SECTION 10. TITLE TO LIFE INSURANCE

If the Company elects to purchase a life insurance contract to provide the
Company with funds to make payments hereunder, the Company shall at all times be
the sole owners of and the beneficiary under such contract, and shall have the
unrestricted right to use all amounts and to exercise all options and privileges
thereunder without knowledge or consent of the Executive, his or her designated
beneficiary or any third party. It is expressly agreed that neither the
Executive, designated beneficiary, nor any third party shall have any right,
title, or interest whatsoever in or to any such contract.

SECTION 11. PAYMENTS ARE NOT SECURED

The Executive, his or her designated beneficiary or any third party having or
claiming a right to payments hereunder or to any interest in this Plan shall
rely solely on the unsecured promise of the Company, and nothing herein shall be
construed to give the Executive, his or her spouse or designated beneficiary or
any third party any right, title, interest, or claim in or to any specific
asset, fund, reserve, account or property of any kind whatsoever owned by the
Company or in which it may have any right, title or interest now or in the
future. The Executive shall have the right to enforce his or her claim against
the Company in the same manner as any unsecured creditor.

SECTION 12. NON-ASSIGNABILITY OF BENEFITS

No rights of any kind under this Plan shall be transferable or assignable by the
Executive, spouse or any designated beneficiary or be subject to alienation,
encumbrance, garnishment, attachment, execution, levy or seizure by legal
process of any kind, voluntary or involuntary.

SECTION 13. AMENDMENT

This Plan may be amended at any time or from time to time by the Company. Any
amendment shall not reduce the benefit of any participating Executive, or any
party receiving benefits under this Plan without a consent in writing by the
affected Executive or party, as applicable. The failure of either the Company or
the Executive to enforce any of the provisions hereof shall not be deemed a
waiver thereof. No provision of this Plan shall be deemed to have been waived or
modified unless such waiver or modification shall be in writing and signed by
the appropriate party. The Company reserves the right to terminate the Plan at
any time. The termination of the Plan shall not affect the payment of benefits
due to or accrued by any Executive, Executive's spouse, or designated
beneficiary covered by the Plan prior to termination.

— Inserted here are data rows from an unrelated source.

theorem pvMem_aAns1 (primesL : List Int) (limit : Int) :
    ∀ (ans acc : List Int) (x : Int),
      x ∈ ans.foldl (fun acc j =>
          primesL.foldl (fun acc k => if k * j ≤ limit then acc ++ [k * j] else acc) acc) acc ↔
        x ∈ acc ∨ ∃ j ∈ ans, ∃ k ∈ primesL, k * j ≤ limit ∧ x = k * j := by
  intro ans
  induction ans with
  | nil => intro acc x; simp
  | cons j t ih =>
    intro acc x
    simp only [List.foldl_cons]
    rw [ih, pvMem_aInner]
    constructor
    · rintro ((hs | ⟨k, hk, hkl, rfl⟩) | ⟨j', hj', k, hk, hkl, rfl⟩)
      · exact Or.inl hs
      · exact Or.inr ⟨j, List.mem_cons_self .., k, hk, hkl, rfl⟩
      · exact Or.inr ⟨j', List.mem_cons_of_mem _ hj', k, hk, hkl, rfl⟩
    · rintro (hs | ⟨j', hj', k, hk, hkl, rfl⟩)
      · exact Or.inl (Or.inl hs)
      · rcases List.mem_cons.mp hj' with rfl | hj''
        · exact Or.inl (Or.inr ⟨k, hk, hkl, rfl⟩)
        · exact Or.inr ⟨j', hj'', k, hk, hkl, rfl⟩

def pvLvl (primesL : List Int) (limit : Int) (ans : List Int) : List Int :=
  PySem.Set.ofList (aAns1 primesL limit ans)

theorem pvMem_lvl (primesL : List Int) (limit : Int) (ans : List Int) (x : Int) :
    x ∈ pvLvl primesL limit ans ↔ ∃ j ∈ ans, ∃ k ∈ primesL, k * j ≤ limit ∧ x = k * j := by
  rw [pvLvl, PySem.Set.mem_ofList]
  unfold aAns1
  rw [pvMem_aAns1]
  simp

-- the concatenation of the successive levels, as A's loop visits them
def pvFlat (primesL : List Int) (limit : Int) : Nat → List Int → List Int
  | 0, _ => []
  | n+1, ans =>
    pvLvl primesL limit ans ++ pvFlat primesL limit n (pvLvl primesL limit ans)

theorem pvMem_flat (primesL : List Int) (limit : Int) :
    ∀ (n : Nat) (ans : List Int) (x : Int),
      x ∈ pvFlat primesL limit n ans ↔
        ∃ j : Nat, 1 ≤ j ∧ j ≤ n ∧ x ∈ (pvLvl primesL limit)^[j] ans := by
  intro n
  induction n with
  | zero => intro ans x; simp [pvFlat]
  | succ n ih =>
    intro ans x
    simp only [pvFlat, List.mem_append, ih]
    constructor
    · rintro (h | ⟨j, h1, h2, h3⟩)
      · exact ⟨1, le_refl 1, by omega, by simpa using h⟩
      · exact ⟨j + 1, by omega, by omega, by rwa [Function.iterate_succ_apply]⟩
    · rintro ⟨j, h1, h2, h3⟩
      match j, h1 with
      | 1, _ => exact Or.inl (by simpa using h3)
      | j+2, _ =>
        refine Or.inr ⟨j + 1, by omega, by omega, ?_⟩
        rwa [← Function.iterate_succ_apply]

                                       6

<PAGE>

SECTION 14. CHANGE OF CONTROL OF THE COMPANY

     A.   1.   Notwithstanding any other provision of the Plan, including
               specifically Sections 5. and 8., in the event of the change of
               control of the Company, each Executive employed with the Company
               as of the date of the change of control shall receive, in lieu of
               any benefit accrued under any other provision of the Plan (other
               than paragraph 4. below of this subsection A., if applicable), a
               change of control benefit as calculated under paragraph 3. below
               of this subsection A. payable in the form of a lump sum
               distribution as soon as administratively feasible after the date
               of such change of control, regardless of the Executive's age or
               period of continuous service as of the date of the change of
               control.

          2.   Notwithstanding any other provision of the Plan, including
               specifically Section 5., in the event of the change of control of
               the Company, each Executive who terminated employment before the
               date of the change of control (except for an Executive of a
               division of the Company divested before the change of control,
               unless otherwise determined by the Benefits Investment Committee
               in its discretion) who has not received full payment of his or
               her accrued benefit under Section 5. (or if any such Executive is
               deceased, such Executive's spouse or other designated
               beneficiary) shall receive, in full satisfaction of such accrued
               benefit, a lump sum distribution of the actuarial equivalent of
               such accrued benefit (or a lump sum distribution of the actuarial
               equivalent of his or her remaining payments if already in pay
               status) as soon as administratively feasible after the date of
               such change of control.

          3.   The change of control benefit calculated under this subsection A.
               will equal the lump sum actuarial equivalent of a benefit,
               payable for a guaranteed 20 year period, equal to the product of
               the designated percentage of the Executive's Final Compensation
               and such Executive's Final Compensation as of the date of the
               change of control (without imposition of a reduction of 3% for
               each full year the payment date precedes the Executive's Normal
               Retirement Date, if applicable).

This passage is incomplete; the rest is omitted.